-- pv_equiv track=rewrite | github.com/lukaas33/lukaas33.github.io | public/webpages/algorithms/olympiade/storage/code/Weg.py | genField
-- ===== SOURCE A (Python) =====
-- def genField(plots):
--     ''' Generates the full field '''
--     field = [['[ ]' for b in range(24)] for a in range(25)]
--
--     for rnum, row in enumerate(field):
--         for cnum, cell in enumerate(row):
--             for plot in plots:
--                 if plot == (rnum + 1, cnum + 1):
--                     field[rnum][cnum] = '[X]'
--
--     return field
-- ===== SOURCE B (Python) =====
-- def genField(plots):
--     ''' Generates the full field '''
--     field = [['[ ]'] * 24 for _ in range(25)]
--     for plot in plots:
--         if len(plot) == 2:
--             r, c = plot
--             if 1 <= r <= 25 and 1 <= c <= 24:
--                 field[r - 1][c - 1] = '[X]'
--     return field
-- ===== Notes on version B (the rewrite author's own statement) =====
-- stated objective: faster
-- what changed: A scans the whole plots list once for each of the 600 grid cells; B builds the blank grid and makes a single pass over plots, writing each in-range 2-element plot directly into its cell.
import Mathlib
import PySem

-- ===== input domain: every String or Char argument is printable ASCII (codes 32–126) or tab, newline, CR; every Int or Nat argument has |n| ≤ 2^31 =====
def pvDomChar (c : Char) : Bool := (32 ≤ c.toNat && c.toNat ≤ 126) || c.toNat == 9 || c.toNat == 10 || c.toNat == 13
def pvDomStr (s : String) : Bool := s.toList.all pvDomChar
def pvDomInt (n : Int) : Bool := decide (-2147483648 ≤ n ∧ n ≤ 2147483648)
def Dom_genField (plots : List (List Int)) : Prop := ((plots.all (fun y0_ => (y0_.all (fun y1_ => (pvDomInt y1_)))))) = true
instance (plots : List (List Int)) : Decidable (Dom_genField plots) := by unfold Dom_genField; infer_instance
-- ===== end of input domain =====

-- B replaces A's per-cell scan of plots (600 scans) by one direct-write pass over plots.

-- field[r][c] = '[X]' (exact: Lean's List.set, like Python's in-range assignment; indices here are always in range when the row exists)
def pvMark (f : List (List String)) (r c : Nat) : List (List String) :=
  f.set r ((f.getD r []).set c "[X]")

-- ===== PORT A =====
def genField (plots : List (List Int)) : List (List String) :=
  let field := (List.range 25).map (fun _ => (List.range 24).map (fun _ => "[ ]"))
  (List.range 25).foldl (fun f (rnum : Nat) =>
    (List.range 24).foldl (fun f (cnum : Nat) =>
      plots.foldl (fun f plot =>
        if plot = [((rnum : Int)) + 1, ((cnum : Int)) + 1] then pvMark f rnum cnum else f) f) f) field

-- ===== PORT B =====
def genField_alt (plots : List (List Int)) : List (List String) :=
  plots.foldl (fun f plot =>
    match plot with
    | [r, c] =>
      if 1 ≤ r ∧ r ≤ 25 ∧ 1 ≤ c ∧ c ≤ 24 then pvMark f (r - 1).toNat (c - 1).toNat else f
    | _ => f) ((List.range 25).map (fun _ => List.replicate 24 "[ ]"))

-- ===== PRECONDITION & SPEC =====
def Spec_genField (plots : List (List Int)) (out : List (List String)) : Prop := out = genField_alt plots
instance (plots : List (List Int)) (out : List (List String)) : Decidable (Spec_genField plots out) := by unfold Spec_genField; infer_instance

-- ===== CLAIM (what is proved, stated in full; the proofs are below) =====
def Claim_equal_genField : Prop := ∀ (plots : List (List Int)), Dom_genField plots → Spec_genField plots (genField plots)

-- ===== LEMMAS AND PROOFS =====

-- cell (i, j) of a grid, and the grid shape both programs maintain
def pvCell (G : List (List String)) (i j : Nat) : String := (G.getD i []).getD j ""

def pvDims (G : List (List String)) : Prop :=
  G.length = 25 ∧ ∀ i, i < 25 → (G.getD i []).length = 24

theorem getD_set_self {α : Type} (l : List α) (i : Nat) (x : α) (d : α) (h : i < l.length) :
    (l.set i x).getD i d = x := by
  simp [List.getD_eq_getElem?_getD, h]

theorem getD_set_ne {α : Type} (l : List α) (i i' : Nat) (x : α) (d : α) (h : i' ≠ i) :
    (l.set i x).getD i' d = l.getD i' d := by
  simp [List.getD_eq_getElem?_getD, Ne.symm h]

theorem mark_dims (G : List (List String)) (r c : Nat) (hG : pvDims G) :
    pvDims (pvMark G r c) := by
  obtain ⟨hlen, hrow⟩ := hG
  refine ⟨by simp [pvMark, hlen], ?_⟩
  intro i hi
  by_cases hir : i = r
  · subst hir
    rw [pvMark, getD_set_self _ _ _ _ (by omega), List.length_set]
    exact hrow i hi
  · rw [pvMark, getD_set_ne _ _ _ _ _ hir]
    exact hrow i hi

theorem cell_mark (G : List (List String)) (r c i j : Nat) :
    pvCell (pvMark G r c) i j =
      if i = r ∧ r < G.length ∧ j = c ∧ c < (G.getD r []).length then "[X]"
      else pvCell G i j := by
  unfold pvCell pvMark
  by_cases hir : i = r
  · subst hir
    by_cases hr : i < G.length
    · rw [getD_set_self _ _ _ _ hr]
      by_cases hjc : j = c
      · subst hjc
        by_cases hc : j < (G.getD i []).length
        · rw [getD_set_self _ _ _ _ hc, if_pos ⟨rfl, hr, rfl, hc⟩]
        · rw [List.set_eq_of_length_le (by omega), if_neg (by tauto)]
      · rw [getD_set_ne _ _ _ _ _ hjc, if_neg (by tauto)]
    · rw [List.set_eq_of_length_le (by omega), if_neg (by tauto)]
  · rw [getD_set_ne _ _ _ _ _ hir, if_neg (by tauto)]

theorem mark_idem (G : List (List String)) (r c : Nat) :
    pvMark (pvMark G r c) r c = pvMark G r c := by
  by_cases hr : r < G.length
  · unfold pvMark
    rw [getD_set_self _ _ _ _ hr, List.set_set, List.set_set]
  · have h1 : pvMark G r c = G := by
      unfold pvMark; exact List.set_eq_of_length_le (by omega)
    simp only [h1]

-- A's innermost loop: repeatedly applying the same idempotent update when a plot matches
theorem foldl_mark_once (l : List (List Int)) (v : List Int)
    (u : List (List String) → List (List String)) (hu : ∀ G, u (u G) = u G)
    (G : List (List String)) :
    l.foldl (fun G p => if p = v then u G else G) G =
      if l.contains v = true then u G else G := by
  induction l generalizing G with
  | nil => simp
  | cons p l ih =>
    simp only [List.foldl_cons]
    by_cases hp : p = v
    · subst hp
      rw [if_pos rfl, ih (u G)]
      by_cases hc : l.contains p = true <;> simp [hu]
    · rw [if_neg hp, ih G]
      have hne : v ≠ p := fun h => hp h.symm
      simp [hne]

-- the inner (column) loop of A, with the plot scan already collapsed
theorem rowfold_cell (cnd : Nat → Bool) (r : Nat) (hr : r < 25) (m : Nat) (hm : m ≤ 24)
    (G : List (List String)) (hG : pvDims G) :
    pvDims ((List.range m).foldl (fun G c => if cnd c = true then pvMark G r c else G) G) ∧
    ∀ i j, i < 25 → j < 24 →
      pvCell ((List.range m).foldl (fun G c => if cnd c = true then pvMark G r c else G) G) i j =
        if i = r ∧ j < m ∧ cnd j = true then "[X]" else pvCell G i j := by
  induction m with
  | zero => simp [hG]
  | succ m ih =>
    obtain ⟨hD, hC⟩ := ih (by omega)
    rw [List.range_succ (n := m), List.foldl_append]
    set G' := (List.range m).foldl (fun G c => if cnd c = true then pvMark G r c else G) G with hG'
    simp only [List.foldl_cons, List.foldl_nil]
    constructor
    · by_cases hc : cnd m = true
      · rw [if_pos hc]; exact mark_dims _ _ _ hD
      · rw [if_neg hc]; exact hD
    · intro i j hi hj
      by_cases hc : cnd m = true
      · rw [if_pos hc, cell_mark, hD.1, hD.2 r hr, hC i j hi hj]
        by_cases hir : i = r
        · subst hir
          by_cases hjm : j = m
          · subst hjm
            rw [if_pos ⟨rfl, hr, rfl, by omega⟩, if_pos ⟨rfl, by omega, hc⟩]
          · have hlt : (j < m + 1) = (j < m) := by simp; omega
            rw [if_neg (by tauto)]; simp only [hlt]
        · have h1 : ¬ (i = r ∧ r < 25 ∧ j = m ∧ m < 24) := by tauto
          have h2 : ¬ (i = r ∧ j < m ∧ cnd j = true) := by tauto
          have h3 : ¬ (i = r ∧ j < m + 1 ∧ cnd j = true) := by tauto
          rw [if_neg h1, if_neg h2, if_neg h3]
      · rw [if_neg hc, hC i j hi hj]
        by_cases hjm : j = m
        · subst hjm
          rw [if_neg (by tauto), if_neg (by tauto)]
        · have hlt : (j < m + 1) = (j < m) := by simp; omega
          simp only [hlt]

-- the outer (row) loop of A
theorem outerfold_cell (cnd : Nat → Nat → Bool) (n : Nat) (hn : n ≤ 25)
    (G : List (List String)) (hG : pvDims G) :
    pvDims ((List.range n).foldl (fun G r =>
        (List.range 24).foldl (fun G c => if cnd r c = true then pvMark G r c else G) G) G) ∧
    ∀ i j, i < 25 → j < 24 →
      pvCell ((List.range n).foldl (fun G r =>
          (List.range 24).foldl (fun G c => if cnd r c = true then pvMark G r c else G) G) G) i j =
        if i < n ∧ cnd i j = true then "[X]" else pvCell G i j := by
  induction n with
  | zero => simp [hG]
  | succ n ih =>
    obtain ⟨hD, hC⟩ := ih (by omega)
    rw [List.range_succ (n := n), List.foldl_append]
    set G' := (List.range n).foldl (fun G r =>
        (List.range 24).foldl (fun G c => if cnd r c = true then pvMark G r c else G) G) G with hG'
    simp only [List.foldl_cons, List.foldl_nil]
    obtain ⟨hD', hC'⟩ := rowfold_cell (cnd n) n (by omega) 24 (le_refl _) G' hD
    refine ⟨hD', ?_⟩
    intro i j hi hj
    rw [hC' i j hi hj, hC i j hi hj]
    by_cases hin : i = n
    · subst hin
      by_cases hc : cnd i j = true
      · rw [if_pos ⟨rfl, hj, hc⟩, if_pos ⟨by omega, hc⟩]
      · rw [if_neg (by tauto), if_neg (by tauto), if_neg (by tauto)]
    · have hlt : (i < n + 1) = (i < n) := by simp; omega
      rw [if_neg (by tauto)]; simp only [hlt]

-- B's single pass over plots
theorem bfold_cell (plots : List (List Int)) (G : List (List String)) (hG : pvDims G) :
    pvDims (plots.foldl (fun f plot =>
      match plot with
      | [r, c] =>
        if 1 ≤ r ∧ r ≤ 25 ∧ 1 ≤ c ∧ c ≤ 24 then pvMark f (r - 1).toNat (c - 1).toNat else f
      | _ => f) G) ∧
    ∀ i j, i < 25 → j < 24 →
      pvCell (plots.foldl (fun f plot =>
        match plot with
        | [r, c] =>
          if 1 ≤ r ∧ r ≤ 25 ∧ 1 ≤ c ∧ c ≤ 24 then pvMark f (r - 1).toNat (c - 1).toNat else f
        | _ => f) G) i j =
        if plots.contains [((i : Int)) + 1, ((j : Int)) + 1] = true then "[X]"
        else pvCell G i j := by
  induction plots generalizing G with
  | nil => simp [hG]
  | cons p l ih =>
    rcases p with _ | ⟨r, rest⟩
    · simp only [List.foldl_cons]
      obtain ⟨hD, hC⟩ := ih G hG
      refine ⟨hD, ?_⟩
      intro i j hi hj
      rw [hC i j hi hj]
      have hcc : (([] : List Int) :: l).contains [((i : Int)) + 1, ((j : Int)) + 1]
          = l.contains [((i : Int)) + 1, ((j : Int)) + 1] := by simp
      rw [hcc]
    rcases rest with _ | ⟨c, rest2⟩
    · simp only [List.foldl_cons]
      obtain ⟨hD, hC⟩ := ih G hG
      refine ⟨hD, ?_⟩
      intro i j hi hj
      rw [hC i j hi hj]
      have hcc : ([r] :: l).contains [((i : Int)) + 1, ((j : Int)) + 1]
          = l.contains [((i : Int)) + 1, ((j : Int)) + 1] := by simp
      rw [hcc]
    rcases rest2 with _ | ⟨x, xs⟩
    swap
    · simp only [List.foldl_cons]
      obtain ⟨hD, hC⟩ := ih G hG
      refine ⟨hD, ?_⟩
      intro i j hi hj
      rw [hC i j hi hj]
      have hcc : ((r :: c :: x :: xs) :: l).contains [((i : Int)) + 1, ((j : Int)) + 1]
          = l.contains [((i : Int)) + 1, ((j : Int)) + 1] := by simp
      rw [hcc]
    simp only [List.foldl_cons]
    by_cases hrc : 1 ≤ r ∧ r ≤ 25 ∧ 1 ≤ c ∧ c ≤ 24
    · rw [if_pos hrc]
      obtain ⟨hD, hC⟩ := ih _ (mark_dims _ _ _ hG)
      refine ⟨hD, ?_⟩
      intro i j hi hj
      rw [hC i j hi hj, cell_mark, hG.1, hG.2 (r - 1).toNat (by omega)]
      by_cases heq : r = ((i : Int)) + 1 ∧ c = ((j : Int)) + 1
      · have hpv : [r, c] = [((i : Int)) + 1, ((j : Int)) + 1] := by rw [heq.1, heq.2]
        have hcc : (([r, c]) :: l).contains [((i : Int)) + 1, ((j : Int)) + 1] = true := by
          simp [hpv]
        rw [hcc, if_pos rfl]
        by_cases hcl : l.contains [((i : Int)) + 1, ((j : Int)) + 1] = true
        · rw [if_pos hcl]
        · rw [if_neg hcl, if_pos ⟨by omega, by omega, by omega, by omega⟩]
      · have h1 : ¬ (i = (r - 1).toNat ∧ (r - 1).toNat < 25 ∧
            j = (c - 1).toNat ∧ (c - 1).toNat < 24) := by omega
        rw [if_neg h1]
        have hcc : (([r, c]) :: l).contains [((i : Int)) + 1, ((j : Int)) + 1]
            = l.contains [((i : Int)) + 1, ((j : Int)) + 1] := by
          have hne : ¬ ([((i : Int)) + 1, ((j : Int)) + 1] = [r, c]) := by
            intro h
            refine heq ⟨by injection h with h1 h2; exact h1.symm, ?_⟩
            have := congrArg (fun (t : List Int) => t.getD 1 0) h
            simpa using this.symm
          simp [hne]
        rw [hcc]
    · rw [if_neg hrc]
      obtain ⟨hD, hC⟩ := ih G hG
      refine ⟨hD, ?_⟩
      intro i j hi hj
      rw [hC i j hi hj]
      have hcc : (([r, c]) :: l).contains [((i : Int)) + 1, ((j : Int)) + 1]
          = l.contains [((i : Int)) + 1, ((j : Int)) + 1] := by
        have hne : ¬ ([((i : Int)) + 1, ((j : Int)) + 1] = [r, c]) := by
          intro h
          have ha : r = ((i : Int)) + 1 := by injection h with h1 h2; exact h1.symm
          have hb : c = ((j : Int)) + 1 := by
            have := congrArg (fun (t : List Int) => t.getD 1 0) h
            simpa using this.symm
          exact hrc ⟨by omega, by omega, by omega, by omega⟩
        simp [hne]
      rw [hcc]

-- the blank 25x24 grid
theorem blank_dims : pvDims ((List.range 25).map (fun _ => List.replicate 24 "[ ]")) := by
  constructor
  · simp
  · intro i hi
    rw [List.getD_eq_getElem?_getD, List.getElem?_map, List.getElem?_range hi]
    simp

theorem getD_eq_getElem_of_lt {α : Type} (l : List α) (i : Nat) (d : α) (h : i < l.length) :
    l.getD i d = l[i] := by
  rw [List.getD_eq_getElem?_getD, List.getElem?_eq_getElem h]
  rfl

-- two grids of the proved shape with equal cells are equal
theorem grid_ext (G H : List (List String)) (hG : pvDims G) (hH : pvDims H)
    (h : ∀ i j, i < 25 → j < 24 → pvCell G i j = pvCell H i j) : G = H := by
  apply List.ext_getElem (by rw [hG.1, hH.1])
  intro i h1 h2
  have hGi : G.getD i [] = G[i] := getD_eq_getElem_of_lt _ _ _ h1
  have hHi : H.getD i [] = H[i] := getD_eq_getElem_of_lt _ _ _ h2
  have hi25 : i < 25 := hG.1 ▸ h1
  have hGl : G[i].length = 24 := by rw [← hGi]; exact hG.2 i hi25
  have hHl : H[i].length = 24 := by rw [← hHi]; exact hH.2 i hi25
  apply List.ext_getElem (by omega)
  intro j hj1 hj2
  have hj24 : j < 24 := by omega
  have := h i j hi25 hj24
  unfold pvCell at this
  rw [hGi, hHi, getD_eq_getElem_of_lt _ _ _ hj1, getD_eq_getElem_of_lt _ _ _ hj2] at this
  exact this

-- ===== VERDICT (by name: the statement is the Claim_ definition above) =====
theorem genField_spec : Claim_equal_genField := by
  intro plots _
  show genField plots = genField_alt plots
  unfold genField genField_alt
  have hfun : ∀ (rnum cnum : Nat) (f : List (List String)),
      plots.foldl (fun f plot =>
        if plot = [((rnum : Int)) + 1, ((cnum : Int)) + 1] then pvMark f rnum cnum else f) f =
      if plots.contains [((rnum : Int)) + 1, ((cnum : Int)) + 1] = true
        then pvMark f rnum cnum else f :=
    fun r c f => foldl_mark_once plots _ _ (fun G => mark_idem G r c) f
  have hblank : ((List.range 24).map (fun _ => "[ ]")) = List.replicate 24 "[ ]" := by
    rw [List.map_const', List.length_range]
  simp only [hfun, hblank]
  obtain ⟨hDA, hCA⟩ := outerfold_cell
    (fun r c => plots.contains [((r : Int)) + 1, ((c : Int)) + 1]) 25 (le_refl _)
    ((List.range 25).map (fun _ => List.replicate 24 "[ ]")) blank_dims
  obtain ⟨hDB, hCB⟩ := bfold_cell plots
    ((List.range 25).map (fun _ => List.replicate 24 "[ ]")) blank_dims
  apply grid_ext _ _ hDA hDB
  intro i j hi hj
  rw [hCA i j hi hj, hCB i j hi hj]
  by_cases hc : plots.contains [((i : Int)) + 1, ((j : Int)) + 1] = true
  · rw [if_pos ⟨hi, hc⟩, if_pos hc]
  · rw [if_neg (by tauto), if_neg hc]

[Task description]
Read the data above and pull out each line that holds the string "Type".

[Answer area]
theorem getD_set_self {α : Type} (l : List α) (i : Nat) (x : α) (d : α) (h : i < l.length) :
theorem getD_set_ne {α : Type} (l : List α) (i i' : Nat) (x : α) (d : α) (h : i' ≠ i) :
theorem getD_eq_getElem_of_lt {α : Type} (l : List α) (i : Nat) (d : α) (h : i < l.length) :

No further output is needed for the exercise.